> Required action
Keep only the lines that hold the string "reduce", filtering out the rest of the entries below.

> Material for this exercise
-- pv_equiv track=rewrite | github.com/CristianG011/Taller2_LOS_MORATEROS | Punto 3.py | numeros_espejo
-- ===== SOURCE A (Python) =====
-- def numeros_espejo(a, b):         #Definimos la función para hallar números espejo
--     lista1 = []                   #Creamos lista 1 para los dígitos del primer número ingresado
--     while a > 0:
--         digitos_a = a % 10        #Se obtiene el último dígito del primer número
--         a = a // 10               #Se reduce el primer número eliminando el último dígito
--         lista1.append(digitos_a)  #Agrega los dígitos a la lista 1
--
--     lista2 = []                   #Creamos lista 2 para los dígitos del segundo número
--     while b > 0:
--         digitos_b = b % 10        #Se obtiene el último dígito del segundo número
--         b = b // 10               #Se reduce el segundo número eliminando el último dígito
--         lista2.append(digitos_b)  #Agrega los dígitos a la lista 2
--
--
--     if lista1[:] == lista2[::-1] or lista1[::-1] == lista2[:]:   #Si los dígitos del primer número son iguales a los dígitos del segundo número al revés o viceversa
--         return "Son números espejo"                              #Se trata de números espejo
--     else:
--         return "No son números espejo"
-- ===== SOURCE B (Python) =====
-- def numeros_espejo(a, b):
--     # String-based: compare the decimal representations directly (a <= 0 yields
--     # no digits in A's loop, hence the positivity guard).
--     sa = str(a) if a > 0 else ""
--     sb = str(b) if b > 0 else ""
--     return "Son números espejo" if sa == sb[::-1] else "No son números espejo"
-- ===== Notes on version B (the rewrite author's own statement) =====
-- stated objective: idiomatic
-- what changed: Replaces the two arithmetic digit-extraction loops and list comparisons by a single comparison of string representations (str(a) against the reverse of str(b)), with no loops.
import Mathlib
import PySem

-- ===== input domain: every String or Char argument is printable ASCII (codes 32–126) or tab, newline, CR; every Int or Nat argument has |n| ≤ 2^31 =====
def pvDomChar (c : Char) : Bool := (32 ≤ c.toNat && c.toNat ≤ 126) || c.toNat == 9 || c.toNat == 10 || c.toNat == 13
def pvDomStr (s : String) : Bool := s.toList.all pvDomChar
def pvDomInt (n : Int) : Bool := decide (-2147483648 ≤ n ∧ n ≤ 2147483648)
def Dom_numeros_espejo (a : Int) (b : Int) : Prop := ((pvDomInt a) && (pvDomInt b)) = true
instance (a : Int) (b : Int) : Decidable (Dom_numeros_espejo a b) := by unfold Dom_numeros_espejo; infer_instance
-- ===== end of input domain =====

-- B replaces A's two arithmetic digit-extraction loops by one comparison of string representations; objective: idiomatic.

-- ===== PORT A =====
-- A's `while a > 0: lista.append(a % 10); a //= 10` loop, in appended order (least-significant digit first)
def pvDigitsLoop (n : Int) : List Int :=
  if _h : 0 < n then
    PySem.Int.mod n 10 :: pvDigitsLoop (PySem.Int.floordiv n 10)
  else []
termination_by n.toNat
decreasing_by
  rw [PySem.Int.floordiv_eq_ediv_of_pos (by norm_num)]
  omega

def numeros_espejo (a : Int) (b : Int) : String :=
  let lista1 := pvDigitsLoop a
  let lista2 := pvDigitsLoop b
  -- lista1[:] == lista2[::-1] or lista1[::-1] == lista2  (step -1 ≠ 0, so slice? is always some)
  if PySem.List.slice lista1 none none = (PySem.List.slice? lista2 none none (-1)).getD []
      ∨ (PySem.List.slice? lista1 none none (-1)).getD [] = PySem.List.slice lista2 none none
  then "Son números espejo" else "No son números espejo"

-- ===== PORT B =====
def numeros_espejo_alt (a : Int) (b : Int) : String :=
  let sa := if 0 < a then PySem.Int.toStr a else ""
  let sb := if 0 < b then PySem.Int.toStr b else ""
  -- sa == sb[::-1]  (step -1 ≠ 0, so slice? is always some)
  if sa = (PySem.Str.slice? sb none none (-1)).getD "" then "Son números espejo"
  else "No son números espejo"

-- ===== PRECONDITION & SPEC =====
def Spec_numeros_espejo (a : Int) (b : Int) (out : String) : Prop := out = numeros_espejo_alt a b
instance (a : Int) (b : Int) (out : String) : Decidable (Spec_numeros_espejo a b out) := by unfold Spec_numeros_espejo; infer_instance

-- ===== CLAIM (what is proved, stated in full; the proofs are below) =====
def Claim_equal_numeros_espejo : Prop := ∀ (a : Int) (b : Int), Dom_numeros_espejo a b → Spec_numeros_espejo a b (numeros_espejo a b)

-- ===== LEMMAS AND PROOFS =====

-- core of Nat.toDigits, expressed through Nat.digits
lemma pv_toDigitsCore10 : ∀ (fuel n : Nat) (ds : List Char), n < fuel → 0 < n →
    Nat.toDigitsCore 10 fuel n ds = ((Nat.digits 10 n).map Nat.digitChar).reverse ++ ds := by
  intro fuel
  induction fuel with
  | zero => intro n ds h _; omega
  | succ f ih =>
    intro n ds h hn
    rw [Nat.toDigitsCore]
    have hdig : Nat.digits 10 n = n % 10 :: Nat.digits 10 (n / 10) :=
      Nat.digits_def' (by norm_num) hn
    by_cases h0 : n / 10 = 0
    · simp [h0, hdig]
    · have hlt : n / 10 < f := lt_of_lt_of_le (Nat.div_lt_self hn (by norm_num)) (by omega)
      simp only [h0, if_false]
      rw [ih (n / 10) _ hlt (Nat.pos_of_ne_zero h0), hdig]
      simp

lemma pv_toDigits10 (n : Nat) (hn : 0 < n) :
    Nat.toDigits 10 n = ((Nat.digits 10 n).map Nat.digitChar).reverse := by
  have := pv_toDigitsCore10 (n + 1) n [] (by omega) hn
  simpa [Nat.toDigits] using this

-- A's digit loop, expressed through Nat.digits
lemma pv_digitsLoop_eq : ∀ (m : Nat) (n : Int), n.toNat = m → 0 < n →
    pvDigitsLoop n = (Nat.digits 10 n.toNat).map Int.ofNat := by
  intro m
  induction m using Nat.strong_induction_on with
  | _ m ih =>
    intro n hm hn
    rw [pvDigitsLoop]
    simp only [hn, dif_pos]
    have hmod : PySem.Int.mod n 10 = n % 10 := PySem.Int.mod_eq_emod_of_pos (by norm_num)
    have hdiv : PySem.Int.floordiv n 10 = n / 10 := PySem.Int.floordiv_eq_ediv_of_pos (by norm_num)
    have hdig : Nat.digits 10 n.toNat = n.toNat % 10 :: Nat.digits 10 (n.toNat / 10) :=
      Nat.digits_def' (by norm_num) (by omega)
    rw [hdig, List.map_cons]
    have hhead : PySem.Int.mod n 10 = Int.ofNat (n.toNat % 10) := by
      rw [hmod]; show n % 10 = ((n.toNat % 10 : Nat) : Int); omega
    have htailn : (n / 10).toNat = n.toNat / 10 := by omega
    by_cases h0 : 0 < n / 10
    · have := ih ((n / 10).toNat) (by omega) (n / 10) rfl h0
      rw [hhead, hdiv, this, htailn]
    · have hz : n / 10 = 0 := by omega
      have hz' : n.toNat / 10 = 0 := by omega
      rw [hhead, hdiv, hz, hz']
      rw [pvDigitsLoop]; simp

lemma pv_digitChar_inj (x y : Nat) (hx : x < 10) (hy : y < 10)
    (h : Nat.digitChar x = Nat.digitChar y) : x = y := by
  interval_cases x <;> interval_cases y <;> simp_all [Nat.digitChar]

lemma pv_map_digitChar_inj : ∀ (xs ys : List Nat), (∀ x ∈ xs, x < 10) → (∀ y ∈ ys, y < 10) →
    xs.map Nat.digitChar = ys.map Nat.digitChar → xs = ys := by
  intro xs
  induction xs with
  | nil => intro ys _ _ h; cases ys <;> simp_all
  | cons x t ih =>
    intro ys hxs hys h
    cases ys with
    | nil => simp_all
    | cons y t' =>
      simp only [List.map_cons, List.cons.injEq] at h
      have hx := pv_digitChar_inj x y (hxs x (by simp)) (hys y (by simp)) h.1
      have ht := ih t' (fun z hz => hxs z (by simp [hz])) (fun z hz => hys z (by simp [hz])) h.2
      simp [hx, ht]

lemma pv_toList_toStr_pos (n : Int) (hn : 0 < n) :
    (PySem.Int.toStr n).toList = ((Nat.digits 10 n.toNat).map Nat.digitChar).reverse := by
  rw [PySem.Int.toList_toStr]
  simp only [PySem.Int.toChars, if_neg (by omega : ¬ n < 0)]
  exact pv_toDigits10 n.toNat (by omega)

lemma pv_main (a b : Int) : numeros_espejo a b = numeros_espejo_alt a b := by
  unfold numeros_espejo numeros_espejo_alt
  simp only [PySem.List.slice_none_none, PySem.List.slice?_none_none_neg_one,
    PySem.Str.slice?_none_none_neg_one, Option.getD_some]
  have hofNat : Function.Injective Int.ofNat := fun x y h => by
    simpa using congrArg Int.toNat h
  by_cases ha : 0 < a <;> by_cases hb : 0 < b <;>
    simp only [ha, hb, if_pos, if_false]
  · -- both positive: both conditions say digits a = (digits b).reverse
    have h1 := pv_digitsLoop_eq a.toNat a rfl ha
    have h2 := pv_digitsLoop_eq b.toNat b rfl hb
    have hsa := pv_toList_toStr_pos a ha
    have hsb := pv_toList_toStr_pos b hb
    set da := Nat.digits 10 a.toNat with hda
    set db := Nat.digits 10 b.toNat with hdb
    have hda10 : ∀ d ∈ da.reverse, d < 10 := fun d hd =>
      Nat.digits_lt_base (by norm_num) (List.mem_reverse.mp hd)
    have hdb10 : ∀ d ∈ db, d < 10 := fun d hd => Nat.digits_lt_base (by norm_num) hd
    have hL : (pvDigitsLoop a = (pvDigitsLoop b).reverse ∨
        (pvDigitsLoop a).reverse = pvDigitsLoop b) ↔ da = db.reverse := by
      rw [h1, h2, ← List.map_reverse, ← List.map_reverse,
        (List.map_injective_iff.mpr hofNat).eq_iff, (List.map_injective_iff.mpr hofNat).eq_iff,
        List.reverse_eq_iff]
      tauto
    have hR : (PySem.Int.toStr a = String.ofList (PySem.Int.toStr b).toList.reverse) ↔
        da = db.reverse := by
      rw [← String.toList_inj, String.toList_ofList, hsa, hsb, List.reverse_reverse,
        ← List.map_reverse]
      constructor
      · exact fun h => List.reverse_eq_iff.mp (pv_map_digitChar_inj da.reverse db hda10 hdb10 h)
      · exact fun h => by rw [h, List.reverse_reverse]
    rw [if_congr (hL.trans hR.symm) rfl rfl]
  · -- a > 0, b ≤ 0: both sides "No"
    have h1 := pv_digitsLoop_eq a.toNat a rfl ha
    have h2 : pvDigitsLoop b = [] := by rw [pvDigitsLoop]; simp [hb]
    have hne : Nat.digits 10 a.toNat ≠ [] := Nat.digits_ne_nil_iff_ne_zero.mpr (by omega)
    have hsa := pv_toList_toStr_pos a ha
    have hLf : ¬ (pvDigitsLoop a = (pvDigitsLoop b).reverse ∨
        (pvDigitsLoop a).reverse = pvDigitsLoop b) := by
      rw [h1, h2]
      simp [hne]
    have hRf : ¬ (PySem.Int.toStr a = String.ofList ("" : String).toList.reverse) := by
      intro h
      have := congrArg String.toList h
      rw [String.toList_ofList, hsa] at this
      simp at this
      exact hne this
    rw [if_neg hLf, if_neg hRf]
  · -- a ≤ 0, b > 0: both sides "No"
    have h1 : pvDigitsLoop a = [] := by rw [pvDigitsLoop]; simp [ha]
    have h2 := pv_digitsLoop_eq b.toNat b rfl hb
    have hne : Nat.digits 10 b.toNat ≠ [] := Nat.digits_ne_nil_iff_ne_zero.mpr (by omega)
    have hsb := pv_toList_toStr_pos b hb
    have hLf : ¬ (pvDigitsLoop a = (pvDigitsLoop b).reverse ∨
        (pvDigitsLoop a).reverse = pvDigitsLoop b) := by
      rw [h1, h2]
      simp [hne]
    have hRf : ¬ (("" : String) = String.ofList (PySem.Int.toStr b).toList.reverse) := by
      intro h
      have := congrArg String.toList h
      rw [String.toList_ofList, hsb] at this
      simp at this
      exact hne this
    rw [if_neg hLf, if_neg hRf]
  · -- both ≤ 0: both sides "Son"
    have h1 : pvDigitsLoop a = [] := by rw [pvDigitsLoop]; simp [ha]
    have h2 : pvDigitsLoop b = [] := by rw [pvDigitsLoop]; simp [hb]
    have hLt : pvDigitsLoop a = (pvDigitsLoop b).reverse ∨
        (pvDigitsLoop a).reverse = pvDigitsLoop b := by
      rw [h1, h2]; simp
    have hRt : ("" : String) = String.ofList ("" : String).toList.reverse := by
      rw [← String.toList_inj, String.toList_ofList]; simp
    rw [if_pos hLt, if_pos hRt]

-- ===== VERDICT (by name: the statement is the Claim_ definition above) =====
theorem numeros_espejo_spec : Claim_equal_numeros_espejo := by
  intro a b _
  unfold Spec_numeros_espejo
  exact pv_main a b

> Exercise response
--         a = a // 10               #Se reduce el primer número eliminando el último dígito
--         b = b // 10               #Se reduce el segundo número eliminando el último dígito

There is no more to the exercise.